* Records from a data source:
----------

-- pv_equiv track=rewrite | github.com/Alessio76184/Assesment-test | main_functions.py | return_characters_appearing_twice
-- ===== SOURCE A (Python) =====
-- def return_characters_appearing_twice(chars: list[str]) -> list[str]:
--     """
--     An algorithm that given a string of characters, for example {'c','a','i','o','p','a'},
--     will print out the list of characters appearing at least 2 times.
--     In this specific example, it would return {'a'}.
--     """
--     freq = {}
--     for ch in chars:
--         freq[ch] = freq.get(ch, 0) + 1
--
--     seen = set()
--     result = []
--     for ch in chars:
--         if ch not in seen and freq[ch] >= 2:
--             result.append(ch)
--             seen.add(ch)
--     return result
-- ===== SOURCE B (Python) =====
-- def return_characters_appearing_twice(chars: list[str]) -> list[str]:
--     freq = {}
--     for ch in chars:
--         freq[ch] = freq.get(ch, 0) + 1
--     return [c for c, n in freq.items() if n >= 2]
-- ===== Notes on version B (the rewrite author's own statement) =====
-- stated objective: simpler
-- what changed: B drops A's separate seen-set and second scan over the input list: after the one counting pass it builds the result directly from the dict's items in insertion order, which already gives first-occurrence order and deduplication.
import Mathlib
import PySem

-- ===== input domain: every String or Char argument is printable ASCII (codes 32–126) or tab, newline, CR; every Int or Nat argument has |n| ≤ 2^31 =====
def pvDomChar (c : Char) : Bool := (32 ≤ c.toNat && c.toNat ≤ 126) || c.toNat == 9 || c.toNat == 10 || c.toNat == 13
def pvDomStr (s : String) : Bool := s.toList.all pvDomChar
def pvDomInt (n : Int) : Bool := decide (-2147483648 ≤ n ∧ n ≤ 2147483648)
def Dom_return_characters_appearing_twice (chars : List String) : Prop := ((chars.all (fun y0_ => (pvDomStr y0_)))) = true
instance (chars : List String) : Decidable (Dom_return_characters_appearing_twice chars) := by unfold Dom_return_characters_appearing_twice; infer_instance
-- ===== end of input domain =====

-- B replaces A's seen-set and second scan of the input list by reading the result off the
-- counting dict's items in insertion order (objective: simpler).

-- ===== PORT A =====
def return_characters_appearing_twice (chars : List String) : List String :=
  -- freq = {}; for ch in chars: freq[ch] = freq.get(ch, 0) + 1
  let freq : PySem.Dict String Int :=
    chars.foldl (fun d ch => d.insert ch (d.getD ch 0 + 1)) PySem.Dict.empty
  -- seen = set(); result = []; for ch in chars: if ch not in seen and freq[ch] >= 2: …
  -- freq[ch]: ch is always a key of freq here, so getD is exact
  (chars.foldl
    (fun (st : PySem.Set String × List String) ch =>
      if !(PySem.Set.contains st.1 ch) && decide (2 ≤ freq.getD ch 0) then
        (PySem.Set.add st.1 ch, st.2 ++ [ch])
      else st)
    (PySem.Set.empty, [])).2

-- ===== PORT B =====
def return_characters_appearing_twice_alt (chars : List String) : List String :=
  let freq : PySem.Dict String Int :=
    chars.foldl (fun d ch => d.insert ch (d.getD ch 0 + 1)) PySem.Dict.empty
  -- [c for c, n in freq.items() if n >= 2]
  freq.items.filterMap (fun p => if 2 ≤ p.2 then some p.1 else none)

-- ===== PRECONDITION & SPEC =====
def Spec_return_characters_appearing_twice (chars : List String) (out : List String) : Prop := out = return_characters_appearing_twice_alt chars
instance (chars : List String) (out : List String) : Decidable (Spec_return_characters_appearing_twice chars out) := by unfold Spec_return_characters_appearing_twice; infer_instance

-- ===== CLAIM (what is proved, stated in full; the proofs are below) =====
def Claim_equal_return_characters_appearing_twice : Prop := ∀ (chars : List String), Dom_return_characters_appearing_twice chars → Spec_return_characters_appearing_twice chars (return_characters_appearing_twice chars)

-- ===== LEMMAS AND PROOFS =====

-- A's second loop, as a structural recursion on the remaining input
def goA (P : String → Bool) (seen : PySem.Set String) : List String → List String
  | [] => []
  | ch :: t =>
    if !(PySem.Set.contains seen ch) && P ch then ch :: goA P (seen.add ch) t
    else goA P seen t

theorem foldl_eq_goA (P : String → Bool) (l : List String)
    (seen : PySem.Set String) (acc : List String) :
    (l.foldl
      (fun (st : PySem.Set String × List String) ch =>
        if !(PySem.Set.contains st.1 ch) && P ch then (PySem.Set.add st.1 ch, st.2 ++ [ch]) else st)
      (seen, acc)).2 = acc ++ goA P seen l := by
  induction l generalizing seen acc with
  | nil => simp [goA]
  | cons ch t ih =>
    simp only [List.foldl_cons, goA]
    by_cases h : (!(PySem.Set.contains seen ch) && P ch) = true
    · simp only [h, if_true, ih]
      simp
    · simp only [Bool.not_eq_true] at h
      simp only [h, Bool.false_eq_true, if_false, ih]

theorem contains_add_eq (s : PySem.Set String) (x y : String) :
    PySem.Set.contains (PySem.Set.add s x) y = (PySem.Set.contains s y || y == x) := by
  by_cases hm : x ∈ s
  · rw [PySem.Set.add_of_mem hm]
    by_cases hy : y = x
    · subst hy
      simp [PySem.Set.contains_eq_listContains, hm]
    · simp [hy]
  · rw [PySem.Set.add_of_not_mem hm]
    by_cases hy : y = x
    · subst hy; simp [PySem.Set.contains_eq_listContains]
    · simp [PySem.Set.contains_eq_listContains, hy]

theorem goA_eq_filter (P : String → Bool) (l : List String) (seen : PySem.Set String) :
    goA P seen l
      = (PySem.Set.ofList l).filter (fun c => !(PySem.Set.contains seen c) && P c) := by
  induction l generalizing seen with
  | nil => simp [goA, PySem.Set.ofList_nil]
  | cons ch t ih =>
    rw [PySem.Set.ofList_cons]
    have hd : PySem.Set.discard (PySem.Set.ofList t) ch
        = (PySem.Set.ofList t).filter (fun y => !(y == ch)) := rfl
    by_cases h : (!(PySem.Set.contains seen ch) && P ch) = true
    · simp only [goA, h, if_true, List.filter_cons, ih, hd, List.filter_filter]
      congr 1
      apply List.filter_congr
      intro c _
      rw [contains_add_eq]
      by_cases hc : c = ch
      · subst hc; simp
      · simp [beq_iff_eq, hc, Bool.and_comm, Bool.and_left_comm]
    · simp only [Bool.not_eq_true] at h
      simp only [goA, h, Bool.false_eq_true, if_false, List.filter_cons, h, ih, hd,
        List.filter_filter]
      apply List.filter_congr
      intro c _
      by_cases hc : c = ch
      · subst hc
        rw [h, Bool.false_and]
      · simp [hc]

theorem filterMap_guard_eq_filter (P : String → Bool) (l : List String) :
    l.filterMap (fun c => if P c then some c else none) = l.filter P := by
  induction l with
  | nil => rfl
  | cons x t ih =>
    by_cases h : P x = true
    · simp [h, ih]
    · simp [h, ih]

-- ===== VERDICT (by name: the statement is the Claim_ definition above) =====
theorem return_characters_appearing_twice_spec : Claim_equal_return_characters_appearing_twice := by
  intro chars _
  show (chars.foldl
      (fun (st : PySem.Set String × List String) ch =>
        if !(PySem.Set.contains st.1 ch) && decide (2 ≤ (PySem.Dict.counter chars).getD ch 0) then
          (PySem.Set.add st.1 ch, st.2 ++ [ch])
        else st)
      (PySem.Set.empty, [])).2
    = (PySem.Dict.counter chars).items.filterMap (fun p => if 2 ≤ p.2 then some p.1 else none)
  rw [foldl_eq_goA, List.nil_append, goA_eq_filter]
  rw [PySem.Dict.items_counter, List.filterMap_map]
  have : ∀ c : String,
      ((fun p : String × Int => if 2 ≤ p.2 then some p.1 else none) ∘
        (fun k => (k, (chars.count k : Int)))) c
      = (fun c => if decide (2 ≤ ((PySem.Dict.counter chars).getD c 0)) then some c else none) c := by
    intro c
    simp [PySem.Dict.getD_counter]
  rw [funext this, filterMap_guard_eq_filter]
  apply List.filter_congr
  intro c _
  simp [PySem.Set.contains_eq_listContains, PySem.Set.empty]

----------

* WORK INSTRUCTIONS:
Only the lines containing the word "induction" should be returned from the data above.

* SOLVED EXERCISE:
  induction l generalizing seen acc with
  induction l generalizing seen with
  induction l with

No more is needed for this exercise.